Quarterback is where the most devy value movement is happening right now and it’s not close. This is the deepest position group currently available in the portal, with multiple players who can materially shift their devy outlook based on landing spot alone. With more quarterbacks still expected to enter, this group will continue to evolve, and it’s where managers need to be the most proactive rather than reactive.

Sam Leavitt | RS-SO | 6’2”, 195

  • Last Team: Arizona State

  • New Team: NA

Leavitt’s rise was a major part of Arizona State’s resurgence, helping push the program into national relevance and a College Football Playoff conversation. In his breakout 2024 season, he completed 61.7% of his passes for 2,885 yards and 24 touchdowns while throwing just six interceptions, adding over 500 rushing yards and five scores on the ground. That production earned him Big 12 Offensive Freshman of the Year and All-Big 12 Second Team honors.

From a pure college perspective, Leavitt was one of the best quarterbacks in the conference when healthy. He posted an 88.5 PFF grade in 2024, trailing only Shedeur Sanders among Big 12 QBs and his efficiency under pressure stood out. Across 2024 and 2025, Leavitt ranked in the top five in the conference in PFF passing grade under pressure, with a pressure-to-sack rate that bordered on elite. He’s decisive, willing to stand in, and can make throws when the structure breaks down.

The tools are there.
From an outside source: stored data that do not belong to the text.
-- pv_equiv track=rewrite | github.com/koii-network/prometheus-beta | src/sequence_reconstruction.py | min_sequence_reconstruction
-- ===== SOURCE A (Python) =====
-- def min_sequence_reconstruction(original, current):
--     """
--     Determine the minimum number of insertions and removals required to
--     reconstruct the original sequence from the current sequence.
--
--     Args:
--         original (list): The target original sequence.
--         current (list): The current sequence to be transformed.
--
--     Returns:
--         int: The minimum number of insertions and removals needed.
--
--     Raises:
--         ValueError: If input is not a list or inputs are None.
--     """
--     # Validate inputs
--     if original is None or current is None:
--         raise ValueError("Input sequences cannot be None")
--
--     if not isinstance(original, list) or not isinstance(current, list):
--         raise ValueError("Inputs must be lists")
--
--     # If either list is empty, return the length of the other list
--     if not original:
--         return len(current)
--     if not current:
--         return len(original)
--
--     # Count element frequencies in both lists
--     from collections import Counter
--     original_freq = Counter(original)
--     current_freq = Counter(current)
--
--     # Calculate removals (elements to remove from current)
--     removals = 0
--     current_copy = current_freq.copy()
--     for elem, count in original_freq.items():
--         if elem not in current_copy or current_copy[elem] < count:
--             # Need to either remove extra elements or add missing elements
--             if elem in current_copy:
--                 removals += current_copy[elem] - count
--             else:
--                 # If element is missing, we'll count it as removal
--                 removals += current_copy.get(elem, 0)
--
--     # Calculate insertions (missing elements)
--     insertions = 0
--     current_copy = current_freq.copy()
--     for elem, count in original_freq.items():
--         if elem not in current_copy or current_copy[elem] < count:
--             if elem in current_copy:
--                 insertions += count - current_copy[elem]
--             else:
--                 insertions += count
--
--     return removals + insertions
-- ===== SOURCE B (Python) =====
-- def min_sequence_reconstruction(original, current):
--     """Single-pass rewrite: the answer is the number of elements of `original`
--     whose value never occurs in `current` (the removal/insertion terms of the
--     two-loop version cancel for every shared value)."""
--     if original is None or current is None:
--         raise ValueError("Input sequences cannot be None")
--     if not isinstance(original, list) or not isinstance(current, list):
--         raise ValueError("Inputs must be lists")
--     if not original:
--         return len(current)
--     cur = set(current)
--     return sum(1 for x in original if x not in cur)
-- ===== Notes on version B (the rewrite author's own statement) =====
-- stated objective: simpler
-- what changed: Replaced the two Counter-frequency passes (whose removal/insertion terms cancel for every value present in current) by one membership scan of original against set(current), counting elements whose value is absent; both Counters and the removals loop disappear.
import Mathlib
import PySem

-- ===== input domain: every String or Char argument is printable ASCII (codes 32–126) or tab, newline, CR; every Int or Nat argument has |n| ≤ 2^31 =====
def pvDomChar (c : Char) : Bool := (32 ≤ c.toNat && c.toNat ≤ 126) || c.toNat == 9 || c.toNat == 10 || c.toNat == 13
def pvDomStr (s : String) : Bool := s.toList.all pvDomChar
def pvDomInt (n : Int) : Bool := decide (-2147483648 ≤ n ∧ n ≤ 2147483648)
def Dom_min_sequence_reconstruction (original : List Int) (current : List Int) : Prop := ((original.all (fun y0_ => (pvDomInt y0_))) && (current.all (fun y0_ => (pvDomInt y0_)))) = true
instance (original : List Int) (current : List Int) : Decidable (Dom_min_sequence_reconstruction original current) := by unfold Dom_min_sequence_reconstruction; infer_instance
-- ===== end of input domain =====

-- B replaces A's two Counter-difference loops (whose terms cancel on shared values)
-- by one membership count of `original` against set(current); objective: simpler.

-- ===== PORT A =====
def min_sequence_reconstruction (original : List Int) (current : List Int) : Int :=
  if original = [] then (current.length : Int)
  else if current = [] then (original.length : Int)
  else
    let original_freq := PySem.Dict.counter original
    let current_freq := PySem.Dict.counter current
    let removals := original_freq.items.foldl (fun removals p =>
      if ¬ (current_freq.contains p.1 = true) ∨ current_freq.getD p.1 0 < p.2 then
        if current_freq.contains p.1 = true then removals + (current_freq.getD p.1 0 - p.2)
        else removals + current_freq.getD p.1 0
      else removals) 0
    let insertions := original_freq.items.foldl (fun insertions p =>
      if ¬ (current_freq.contains p.1 = true) ∨ current_freq.getD p.1 0 < p.2 then
        if current_freq.contains p.1 = true then insertions + (p.2 - current_freq.getD p.1 0)
        else insertions + p.2
      else insertions) 0
    removals + insertions

-- ===== PORT B =====
def min_sequence_reconstruction_alt (original : List Int) (current : List Int) : Int :=
  if original = [] then (current.length : Int)
  else
    let cur := PySem.Set.ofList current
    ((original.countP (fun x => !(PySem.Set.contains cur x))) : Int)

-- ===== PRECONDITION & SPEC =====
def Spec_min_sequence_reconstruction (original : List Int) (current : List Int) (out : Int) : Prop := out = min_sequence_reconstruction_alt original current
instance (original : List Int) (current : List Int) (out : Int) : Decidable (Spec_min_sequence_reconstruction original current out) := by unfold Spec_min_sequence_reconstruction; infer_instance

-- ===== CLAIM (what is proved, stated in full; the proofs are below) =====
def Claim_equal_min_sequence_reconstruction : Prop := ∀ (original : List Int) (current : List Int), Dom_min_sequence_reconstruction original current → Spec_min_sequence_reconstruction original current (min_sequence_reconstruction original current)

-- ===== LEMMAS AND PROOFS =====

-- a 0/ite-sum over a nodup list picks out the single matching element
lemma pv_sum_ite_eq (S : List Int) (hnd : S.Nodup) (a : Int) (ha : a ∈ S) (t : Int) :
    (S.map (fun k => if a = k then t else 0)).sum = t := by
  induction S with
  | nil => cases ha
  | cons s rest ih =>
    rcases List.nodup_cons.mp hnd with ⟨hs, hrest⟩
    by_cases h : a = s
    · subst h
      have hz : (rest.map (fun k => if a = k then t else 0)).sum = 0 := by
        apply List.sum_eq_zero
        intro x hx
        rcases List.mem_map.mp hx with ⟨k, hk, rfl⟩
        have : ¬ a = k := fun h' => hs (h' ▸ hk)
        simp [this]
      simp [hz]
    · cases ha with
      | head => exact absurd rfl h
      | tail _ ha => simp [h, ih hrest ha]

-- countP over a list equals the weighted sum of counts over any nodup value list covering it
lemma pv_countP_eq_sum (l : List Int) (S : List Int) (p : Int → Prop) [DecidablePred p]
    (hnd : S.Nodup) (hsub : ∀ x ∈ l, x ∈ S) :
    (S.map (fun k => if p k then (l.count k : Int) else 0)).sum
      = ((l.countP (fun x => decide (p x))) : Int) := by
  induction l with
  | nil => simp
  | cons a xs ih =>
    have ha : a ∈ S := hsub a (List.mem_cons_self)
    have hsub' : ∀ x ∈ xs, x ∈ S := fun x hx => hsub x (List.mem_cons_of_mem _ hx)
    have hsplit : ∀ k ∈ S,
        (if p k then ((a :: xs).count k : Int) else 0)
          = (if p k then (xs.count k : Int) else 0) + (if a = k then (if p a then 1 else 0) else 0) := by
      intro k _
      by_cases hak : a = k
      · subst hak
        by_cases hp : p a <;> simp [hp, List.count_cons_self]
      · have hka : ¬ k = a := fun h => hak h.symm
        by_cases hp : p k <;> simp [hp, hak]
    rw [List.map_congr_left hsplit, List.sum_map_add]
    rw [ih hsub', pv_sum_ite_eq S hnd a ha]
    by_cases hp : p a <;> simp [hp]

-- a foldl that only accumulates additions is the sum of its per-element contributions
lemma pv_foldl_sum (l : List (Int × Int)) (f : Int → Int × Int → Int) (F : Int × Int → Int)
    (hf : ∀ acc p, p ∈ l → f acc p = acc + F p) :
    ∀ init : Int, l.foldl f init = init + (l.map F).sum := by
  induction l with
  | nil => intro init; simp
  | cons a xs ih =>
    intro init
    have ha := hf init a List.mem_cons_self
    simp only [List.foldl_cons, ha, List.map_cons, List.sum_cons]
    rw [ih (fun acc p hp => hf acc p (List.mem_cons_of_mem _ hp))]
    ring

theorem min_sequence_reconstruction_spec : Claim_equal_min_sequence_reconstruction := by
  intro original current _
  unfold Spec_min_sequence_reconstruction min_sequence_reconstruction min_sequence_reconstruction_alt
  by_cases ho : original = []
  · simp [ho]
  · rw [if_neg ho, if_neg ho]
    by_cases hc : current = []
    · subst hc
      simp [PySem.Set.ofList, PySem.Set.contains]
    · rw [if_neg hc]
      simp only []
      rw [pv_foldl_sum _ _ (fun p => if ¬ ((PySem.Dict.counter current).contains p.1 = true) ∨ (PySem.Dict.counter current).getD p.1 0 < p.2 then (if (PySem.Dict.counter current).contains p.1 = true then (PySem.Dict.counter current).getD p.1 0 - p.2 else (PySem.Dict.counter current).getD p.1 0) else 0) (by intro acc p _; beta_reduce; split_ifs <;> ring) 0,
          pv_foldl_sum _ _ (fun p => if ¬ ((PySem.Dict.counter current).contains p.1 = true) ∨ (PySem.Dict.counter current).getD p.1 0 < p.2 then (if (PySem.Dict.counter current).contains p.1 = true then p.2 - (PySem.Dict.counter current).getD p.1 0 else p.2) else 0) (by intro acc p _; beta_reduce; split_ifs <;> ring) 0]
      simp only [zero_add]
      rw [← List.sum_map_add, PySem.Dict.items_counter, List.map_map]
      have hcongr : ∀ k ∈ PySem.Set.ofList original,
          ((fun p : Int × Int =>
              (if ¬ ((PySem.Dict.counter current).contains p.1 = true) ∨ (PySem.Dict.counter current).getD p.1 0 < p.2 then (if (PySem.Dict.counter current).contains p.1 = true then (PySem.Dict.counter current).getD p.1 0 - p.2 else (PySem.Dict.counter current).getD p.1 0) else 0)
              + (if ¬ ((PySem.Dict.counter current).contains p.1 = true) ∨ (PySem.Dict.counter current).getD p.1 0 < p.2 then (if (PySem.Dict.counter current).contains p.1 = true then p.2 - (PySem.Dict.counter current).getD p.1 0 else p.2) else 0)) ∘
            (fun k => (k, (original.count k : Int)))) k
          = (fun k => if (¬ k ∈ current : Prop) then (original.count k : Int) else 0) k := by
        intro k _
        simp only [Function.comp_apply]
        have hgd : (PySem.Dict.counter current).getD k 0 = (current.count k : Int) :=
          PySem.Dict.getD_counter current k
        by_cases hk : k ∈ current
        · have hct : (PySem.Dict.counter current).contains k = true := by
            rw [PySem.Dict.contains_counter]; simp [hk]
          rw [hct, hgd]
          have hnk : ¬ (¬ k ∈ current : Prop) := not_not_intro hk
          rw [if_neg hnk]
          simp only [not_true, false_or, ite_true]
          split_ifs <;> ring
        · have hc0 : current.count k = 0 := List.count_eq_zero.mpr hk
          have hct : (PySem.Dict.counter current).contains k = false := by
            rw [PySem.Dict.contains_counter]; simp [hk]
          rw [hct, hgd, hc0]
          simp [hk]
      rw [List.map_congr_left hcongr]
      rw [pv_countP_eq_sum original (PySem.Set.ofList original) (fun k => ¬ k ∈ current)
        (PySem.Set.nodup_ofList original) (fun x hx => (PySem.Set.mem_ofList original x).mpr hx)]
      norm_cast
      apply List.countP_congr
      intro x _
      simp [PySem.Set.contains, PySem.Set.mem_ofList]
theorem final_spec : ∀ (x y n : Int) (b : List (List Int)), Pre_is_attacked x y n b →
    ¬ D_is_attacked x y n b → is_attacked x y n b = is_attacked_alt x y n b := by
  intro x y n b hp0 hnd
  rcases hp0 with hp | htriv
  case inr =>
    -- both of A's sweeps are empty and all four of B's walks start out of bounds: both return false
    obtain ⟨ht1, ht2⟩ := htriv
    have hA1 : aLoop1 x y n b (-(min x y)) = false := by
      rw [aLoop1, if_neg ht1]
    have hA2 : aLoop2 x y n b (min (y + 1) (n - 1 - x)) = false := by
      rw [aLoop2, if_neg ht2]
    have hA : is_attacked x y n b = false := by
      rw [is_attacked, hA1]; simpa using hA2
    have hB : is_attacked_alt x y n b = false := by
      rw [is_attacked_alt]
      simp only [List.any_cons, List.any_nil, Bool.or_false, Bool.or_eq_false_iff]
      refine ⟨?_, ?_, ?_, ?_⟩
      · rw [bWalk, if_neg (show ¬(0 ≤ x + 1 ∧ x + 1 < n ∧ 0 ≤ y + 1 ∧ y + 1 < n) by omega)]
      · rw [bWalk, if_neg (show ¬(0 ≤ x + -1 ∧ x + -1 < n ∧ 0 ≤ y + -1 ∧ y + -1 < n) by omega)]
      · rw [bWalk, if_neg (show ¬(0 ≤ x + 1 ∧ x + 1 < n ∧ 0 ≤ y + -1 ∧ y + -1 < n) by omega)]
      · rw [bWalk, if_neg (show ¬(0 ≤ x + -1 ∧ x + -1 < n ∧ 0 ≤ y + 1 ∧ y + 1 < n) by omega)]
    rw [hA, hB]
  rcases Bool.eq_false_or_eq_true (is_attacked_alt x y n b) with hB | hB
  · rw [hB]
    exact (a_iff x y n b hp).mpr (((alt_iff x y n b hp).mp hB).elim Or.inl (Or.inr ∘ Or.inl))
  · rw [hB]
    by_contra hA
    rw [Bool.not_eq_false] at hA
    rcases (a_iff x y n b hp).mp hA with hM | hAn | ⟨hc1, hc2⟩
    · exact absurd ((alt_iff x y n b hp).mpr (Or.inl hM)) (by simp [hB])
    · exact absurd ((alt_iff x y n b hp).mpr (Or.inr hAn)) (by simp [hB])
    · have hne : is_attacked_alt x y n b ≠ true := by simp [hB]
      refine hnd ⟨by omega, hc1, hc2, ?_⟩
      intro r hr c hc habs hcx hcell
      have hn0 : (0 : Int) ≤ n := le_of_lt hp.1
      have hrn : (r : Int) < n := by omega
      have hcn : (c : Int) < n := by omega
      rcases (by omega : (c : Int) - x = (r : Int) - y ∨ (c : Int) - x = -((r : Int) - y)) with hd | hd
      · refine hne ((alt_iff x y n b hp).mpr (Or.inl
          ⟨(c : Int) - x, by omega, by omega, by omega, by omega, by omega, ?_⟩))
        rw [show y + ((c : Int) - x) = (r : Int) by omega, show x + ((c : Int) - x) = (c : Int) by omega]
        exact hcell
      · refine hne ((alt_iff x y n b hp).mpr (Or.inr
          ⟨(c : Int) - x, by omega, by omega, by omega, by omega, by omega, ?_⟩))
        rw [show y - ((c : Int) - x) = (r : Int) by omega, show x + ((c : Int) - x) = (c : Int) by omega]
        exact hcell

theorem final_tight : ∀ (x y n : Int) (b : List (List Int)), Pre_is_attacked x y n b →
    D_is_attacked x y n b → is_attacked x y n b ≠ is_attacked_alt x y n b := by
  intro x y n b hp0 hD
  obtain ⟨hxy0, hc1, hc2, c3⟩ := hD
  have hp : 0 < n ∧ 0 ≤ x ∧ x < n ∧ 0 ≤ y ∧ y < n ∧ n ≤ (b.length : Int) ∧
      ∀ row ∈ b, n ≤ (row.length : Int) := by
    rcases hp0 with hp | htriv
    · exact hp
    · exact absurd htriv.1 (by omega)
  have hA : is_attacked x y n b = true := (a_iff x y n b hp).mpr (Or.inr (Or.inr ⟨hc1, hc2⟩))
  intro he
  have hB : is_attacked_alt x y n b = true := he ▸ hA
  rcases (alt_iff x y n b hp).mp hB with ⟨j, hj, h1, h2, h3, h4, h5⟩ | ⟨j, hj, h1, h2, h3, h4, h5⟩
  · refine c3 (y + j).toNat (by omega) (x + j).toNat (by omega) (by omega) (by omega) ?_
    rw [show (((y + j).toNat : Int)) = y + j by omega, show (((x + j).toNat : Int)) = x + j by omega]
    exact h5
  · refine c3 (y - j).toNat (by omega) (x + j).toNat (by omega) (by omega) (by omega) ?_
    rw [show (((y - j).toNat : Int)) = y - j by omega, show (((x + j).toNat : Int)) = x + j by omega]
    exact h5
Leavitt led the Big 12 in big-time throw rate in 2025 (6.9%), protects the football at a high level (turnover-worthy play rate just over 1% in 2024), and adds value as a runner. Even in an injury-shortened 2025 season, he averaged over seven yards per carry and remained efficient before a season-ending foot injury in Week 9. In seven games, he completed 60.7% of his passes for 1,628 yards with a 10-to-3 TD-to-INT ratio.

That said, this is where the devy conversation diverges from the college evaluation.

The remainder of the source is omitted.